In certain circumstances such as when you are using new technologies, your processing is likely to be high risk and you must conduct a DPIA. This is highly likely when you are using people’s health and social care information, especially on a large scale given the increased risks this information presents to people’s rights and freedoms. For more information on DPIAs see the further reading box below. However, even when it is not required, using this process can bring broader benefits. For example, you can demonstrate your compliance with data protection principles, including transparency. By documenting the risks you have identified and the steps you will take to mitigate them, you are being transparent about your thinking. Publishing your DPIA will further help to achieve this and also build trust and confidence with patients and service users.
Further reading
How do we engage with patients and service users?
The way in which you provide transparency information to people is almost as important as the information itself. To do this effectively, you need to understand who your audience is, how best to communicate with them and also provide them with a sufficient level of detail on how you will use their information. Meaningful consultation with the public throughout the process of designing or updating transparency information will improve your understanding of their needs, concerns and expectations. It will also help to raise awareness of how and why you intend to use their information. It is important to include a representative and wide cross-section of the public, including children for example. This will help to ensure that the information you provide is tailored to suit the needs of all those likely to access it.
Patient engagement processes are often used within health and social care to make sure that people remain at the heart of decisions being made about them. You should consider using patient and public groups to develop and evaluate your transparency material.
Patient engagement can take many forms, including workshops, surveys and inviting patient representatives to join project delivery or governance groups. The process usually consists of working with groups that are representative of the different communities an organisation serves, to work through issues together.
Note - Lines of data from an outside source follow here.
-- pv_equiv track=rewrite | github.com/namehash/ens-label-inspector | label_inspector/downloader/download_myunicode.py | ranges_to_bisect
-- ===== SOURCE A (Python) =====
-- from typing import List, Tuple, Any, Iterable
--
-- def ranges_to_bisect(ranges: List[Tuple[int, int, Any]]) -> List[Tuple[int, Any]]:
--     # ensure proper order for bisect
--     ranges.sort(key=lambda x: x[0])
--
--     # compress continuous ranges
--     compressed = []
--     for r in ranges:
--         # if current script range extends the previous one
--         if len(compressed) > 0 and r[0] == compressed[-1][1] + 1 and r[2] == compressed[-1][2]:
--             # extend last range
--             compressed[-1] = (compressed[-1][0], r[1], compressed[-1][2])
--         else:
--             # add new range
--             compressed.append(r)
--
--     ranges = compressed
--
--     # convert to bisect format (start, name)
--     starts = [0]
--     names = [None]
--
--     for start, stop, name in ranges:
--         # check if there is a gap between the last range and this one
--         if starts[-1] == start:  # no gap
--             # overwrite previous None range
--             # and remove the gap
--             names[-1] = name
--         else:  # gap
--             # insert new range after previous None range
--             # keeping the gap
--             starts.append(start)
--             names.append(name)
--
--         # assume that this range is the last one
--         # and insert a None range
--         starts.append(stop + 1)
--         names.append(None)
--
--     return list(zip(starts, names))
-- ===== SOURCE B (Python) =====
-- def ranges_to_bisect(ranges):
--     # ensure proper order for bisect (same in-place sort as the original)
--     ranges.sort(key=lambda x: x[0])
--
--     # single fused pass: keep one running current range and flush it into the
--     # output (a single list of (start, name) pairs) when it cannot be extended
--     out = [(0, None)]
--     cur = None
--     for r in ranges:
--         if cur is not None and r[0] == cur[1] + 1 and r[2] == cur[2]:
--             # extend the running range
--             cur = (cur[0], r[1], cur[2])
--         else:
--             if cur is not None:
--                 _flush(out, cur)
--             cur = r
--     if cur is not None:
--         _flush(out, cur)
--     return out
--
--
-- def _flush(out, cur):
--     start, stop, name = cur
--     if out[-1][0] == start:  # no gap: overwrite the previous None entry
--         out[-1] = (start, name)
--     else:  # gap: keep it, append a new entry
--         out.append((start, name))
--     out.append((stop + 1, None))
-- ===== Notes on version B (the rewrite author's own statement) =====
-- stated objective: alternative
-- what changed: Replaces A's two passes (build a compressed range list, then convert it into parallel starts/names arrays and zip them) by one fused pass that maintains a single running current range and flushes it directly into one output list of (start,name) pairs.
import Mathlib
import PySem

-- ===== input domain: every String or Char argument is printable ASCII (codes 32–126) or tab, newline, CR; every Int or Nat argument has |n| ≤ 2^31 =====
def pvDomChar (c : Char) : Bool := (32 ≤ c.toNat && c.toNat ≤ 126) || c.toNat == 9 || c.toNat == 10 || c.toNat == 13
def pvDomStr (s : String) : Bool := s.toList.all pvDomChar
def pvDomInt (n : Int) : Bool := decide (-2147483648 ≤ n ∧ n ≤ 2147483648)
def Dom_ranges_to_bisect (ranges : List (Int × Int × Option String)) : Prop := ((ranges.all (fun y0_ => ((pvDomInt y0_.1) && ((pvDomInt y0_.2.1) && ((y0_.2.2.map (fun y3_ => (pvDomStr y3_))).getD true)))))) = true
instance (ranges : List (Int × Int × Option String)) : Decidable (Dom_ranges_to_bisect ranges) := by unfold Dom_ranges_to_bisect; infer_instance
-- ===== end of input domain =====

-- B fuses A's compress pass and convert pass into one pass over the sorted list that keeps a
-- running current range and flushes it into a single output list (objective: alternative).
-- Both Pythons sort `ranges` in place (same observable mutation); the equivalence proved here
-- is about the return value.

-- ===== PORT A =====

-- A's compression-loop body: extend the last compressed range or append a new one
def rtbCompStep (acc : List (Int × Int × Option String)) (r : Int × Int × Option String) :
    List (Int × Int × Option String) :=
  match acc.getLast? with
  | some last =>
      if r.1 = last.2.1 + 1 ∧ r.2.2 = last.2.2 then
        acc.dropLast ++ [(last.1, r.2.1, last.2.2)]
      else acc ++ [r]
  | none => acc ++ [r]

-- A's conversion-loop body over the parallel (starts, names) lists
def rtbConvStep (st : List Int × List (Option String)) (r : Int × Int × Option String) :
    List Int × List (Option String) :=
  let st2 :=
    if st.1.getLast? = some r.1 then (st.1, st.2.dropLast ++ [r.2.2])
    else (st.1 ++ [r.1], st.2 ++ [r.2.2])
  (st2.1 ++ [r.2.1 + 1], st2.2 ++ [none])

def ranges_to_bisect (ranges : List (Int × Int × Option String)) : List (Int × Option String) :=
  let sorted := PySem.List.sorted ranges (fun x => x.1) false
  let compressed := sorted.foldl rtbCompStep []
  let st := compressed.foldl rtbConvStep ([0], [none])
  st.1.zip st.2

-- ===== PORT B =====

-- B's _flush helper: write the finished current range into the output list
def rtbFlush (out : List (Int × Option String)) (cur : Int × Int × Option String) :
    List (Int × Option String) :=
  let out2 :=
    match out.getLast? with
    | some p =>
        if p.1 = cur.1 then out.dropLast ++ [(cur.1, cur.2.2)]
        else out ++ [(cur.1, cur.2.2)]
    | none => out ++ [(cur.1, cur.2.2)]   -- unreachable: out is never empty
  out2 ++ [(cur.2.1 + 1, none)]

-- B's fused-loop body: extend the running range or flush it and start a new one
def rtbStep (st : List (Int × Option String) × Option (Int × Int × Option String))
    (r : Int × Int × Option String) :
    List (Int × Option String) × Option (Int × Int × Option String) :=
  match st.2 with
  | some c =>
      if r.1 = c.2.1 + 1 ∧ r.2.2 = c.2.2 then (st.1, some (c.1, r.2.1, c.2.2))
      else (rtbFlush st.1 c, some r)
  | none => (st.1, some r)

def ranges_to_bisect_alt (ranges : List (Int × Int × Option String)) : List (Int × Option String) :=
  let sorted := PySem.List.sorted ranges (fun x => x.1) false
  let st := sorted.foldl rtbStep ([(0, none)], none)
  match st.2 with
  | some c => rtbFlush st.1 c
  | none => st.1

-- ===== PRECONDITION & SPEC =====
def Spec_ranges_to_bisect (ranges : List (Int × Int × Option String)) (out : List (Int × Option String)) : Prop := out = ranges_to_bisect_alt ranges
instance (ranges : List (Int × Int × Option String)) (out : List (Int × Option String)) : Decidable (Spec_ranges_to_bisect ranges out) := by unfold Spec_ranges_to_bisect; infer_instance

-- ===== CLAIM (what is proved, stated in full; the proofs are below) =====
def Claim_equal_ranges_to_bisect : Prop := ∀ (ranges : List (Int × Int × Option String)), Dom_ranges_to_bisect ranges → Spec_ranges_to_bisect ranges (ranges_to_bisect ranges)

-- ===== LEMMAS AND PROOFS =====

-- compression only ever touches the last element, so a prefix splits off
theorem rtb_comp_split (l : List (Int × Int × Option String))
    (acc : List (Int × Int × Option String)) (c : Int × Int × Option String) :
    l.foldl rtbCompStep (acc ++ [c]) = acc ++ l.foldl rtbCompStep [c] := by
  induction l generalizing acc c with
  | nil => simp
  | cons r l ih =>
      simp only [List.foldl_cons]
      by_cases h : r.1 = c.2.1 + 1 ∧ r.2.2 = c.2.2
      · have h1 : rtbCompStep (acc ++ [c]) r = acc ++ [(c.1, r.2.1, c.2.2)] := by
          simp [rtbCompStep, h]
        have h2 : rtbCompStep [c] r = [(c.1, r.2.1, c.2.2)] := by
          simp [rtbCompStep, h]
        rw [h1, h2, ih]
      · have h1 : rtbCompStep (acc ++ [c]) r = (acc ++ [c]) ++ [r] := by
          simp [rtbCompStep, h]
        have h2 : rtbCompStep [c] r = [c] ++ [r] := by
          simp [rtbCompStep, h]
        rw [h1, h2, ih, ih]
        simp

-- one conversion step, seen through zip, is exactly one flush of B
theorem rtb_conv_zip_step (starts : List Int) (names : List (Option String))
    (r : Int × Int × Option String)
    (hlen : starts.length = names.length) (hne : starts ≠ []) :
    (rtbConvStep (starts, names) r).1.zip (rtbConvStep (starts, names) r).2
      = rtbFlush (starts.zip names) r := by
  rcases (starts.eq_nil_or_concat).resolve_left hne with ⟨s', a, rfl⟩
  have hne' : names ≠ [] := by
    intro h; subst h; simp at hlen
  rcases (names.eq_nil_or_concat).resolve_left hne' with ⟨n', b, rfl⟩
  simp only [List.concat_eq_append] at hlen hne hne' ⊢
  have hl : s'.length = n'.length := by simpa using hlen
  have hz : (s' ++ [a]).zip (n' ++ [b]) = s'.zip n' ++ [(a, b)] :=
    List.zip_append hl
  by_cases h : a = r.1
  · simp [rtbConvStep, rtbFlush, h, List.zip_append, hl]
  · have hgs : (s' ++ [a]).getLast? = some a := List.getLast?_concat
    have hgz : (s'.zip n' ++ [(a, b)]).getLast? = some (a, b) := List.getLast?_concat
    have hl2 : (s' ++ [a] ++ [r.1]).length = (n' ++ [b] ++ [r.2.2]).length := by
      simp [hl]
    simp only [rtbConvStep, rtbFlush, hz, hgs, hgz, Option.some.injEq, h, if_false,
      List.zip_append hl2]
    simp [List.zip_append hl]

theorem rtb_conv_lengths (starts : List Int) (names : List (Option String))
    (r : Int × Int × Option String) (hlen : starts.length = names.length) :
    (rtbConvStep (starts, names) r).1.length = (rtbConvStep (starts, names) r).2.length
      ∧ (rtbConvStep (starts, names) r).1 ≠ [] := by
  rcases names with _ | ⟨n, ns⟩
  · have : starts = [] := by simpa using List.length_eq_zero_iff.mp (by simpa using hlen)
    subst this
    simp [rtbConvStep]
  · by_cases h : starts.getLast? = some r.1
    · constructor
      · simp [rtbConvStep, h, hlen, List.length_dropLast]
      · simp [rtbConvStep, h]
    · constructor
      · simp [rtbConvStep, h, hlen]
      · simp [rtbConvStep, h]

-- A's whole conversion fold, seen through zip, is B's flush fold
theorem rtb_conv_zip (l : List (Int × Int × Option String))
    (starts : List Int) (names : List (Option String))
    (hlen : starts.length = names.length) (hne : starts ≠ []) :
    (l.foldl rtbConvStep (starts, names)).1.zip (l.foldl rtbConvStep (starts, names)).2
      = l.foldl rtbFlush (starts.zip names) := by
  induction l generalizing starts names with
  | nil => simp
  | cons r l ih =>
      obtain ⟨hlen', hne'⟩ := rtb_conv_lengths starts names r hlen
      simp only [List.foldl_cons]
      rw [← rtb_conv_zip_step starts names r hlen hne]
      exact ih _ _ hlen' hne'

-- the fused fold, finalized, equals compressing starting from the optional current
-- range and then flushing every compressed range
theorem rtb_fused (l : List (Int × Int × Option String))
    (out : List (Int × Option String)) (cur : Option (Int × Int × Option String)) :
    (match (l.foldl rtbStep (out, cur)).2 with
      | some c => rtbFlush (l.foldl rtbStep (out, cur)).1 c
      | none => (l.foldl rtbStep (out, cur)).1)
      = (l.foldl rtbCompStep cur.toList).foldl rtbFlush out := by
  induction l generalizing out cur with
  | nil =>
      rcases cur with _ | c <;> simp
  | cons r l ih =>
      rcases cur with _ | c
      · simp only [List.foldl_cons, rtbStep]
        rw [ih]
        have : rtbCompStep ([] : List (Int × Int × Option String)) r = [r] := by
          simp [rtbCompStep]
        simp [this]
      · by_cases h : r.1 = c.2.1 + 1 ∧ r.2.2 = c.2.2
        · have hs : rtbStep (out, some c) r = (out, some (c.1, r.2.1, c.2.2)) := by
            simp [rtbStep, h]
          have hc : rtbCompStep [c] r = [(c.1, r.2.1, c.2.2)] := by
            simp [rtbCompStep, h]
          simp only [List.foldl_cons, hs, hc, Option.toList_some]
          exact ih out (some (c.1, r.2.1, c.2.2))
        · have hs : rtbStep (out, some c) r = (rtbFlush out c, some r) := by
            simp [rtbStep, h]
          have hc : rtbCompStep [c] r = [c] ++ [r] := by
            simp [rtbCompStep, h]
          simp only [List.foldl_cons, hs, hc, Option.toList_some]
          rw [ih, rtb_comp_split]
          simp

-- ===== VERDICT (by name: the statement is the Claim_ definition above) =====
theorem ranges_to_bisect_spec : Claim_equal_ranges_to_bisect := by
  intro ranges _
  unfold Spec_ranges_to_bisect ranges_to_bisect ranges_to_bisect_alt
  simp only []
  rw [rtb_conv_zip _ [0] [none] rfl (by simp)]
  rw [rtb_fused _ [(0, none)] none]
  simp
Effective patient engagement on data protection and information rights can help you develop high-quality transparency material that successfully addresses patient and service user needs and priorities.
For example, patient engagement can help you:
- understand the profile of your audience;
- establish how patients and service users understand and respond to transparency information;
- design engaging communications products for all members of the public through which you can provide transparency and privacy information, in a format they prefer to engage with;
- develop different material for groups that may require additional support to understand how the use of their information may impact them, or how to exercise their information rights (eg the elderly, those at risk of being ‘digitally excluded’, or anyone receiving information via an intermediary such as someone with parental responsibility or a carer);
- prioritise the order in which you provide your privacy information to people (often referred to as layering) based on their preferences and concerns, particularly for complex processing activities or multiple workstreams which may generate extensive privacy material; and
- evaluate the effectiveness of your transparency and communications material.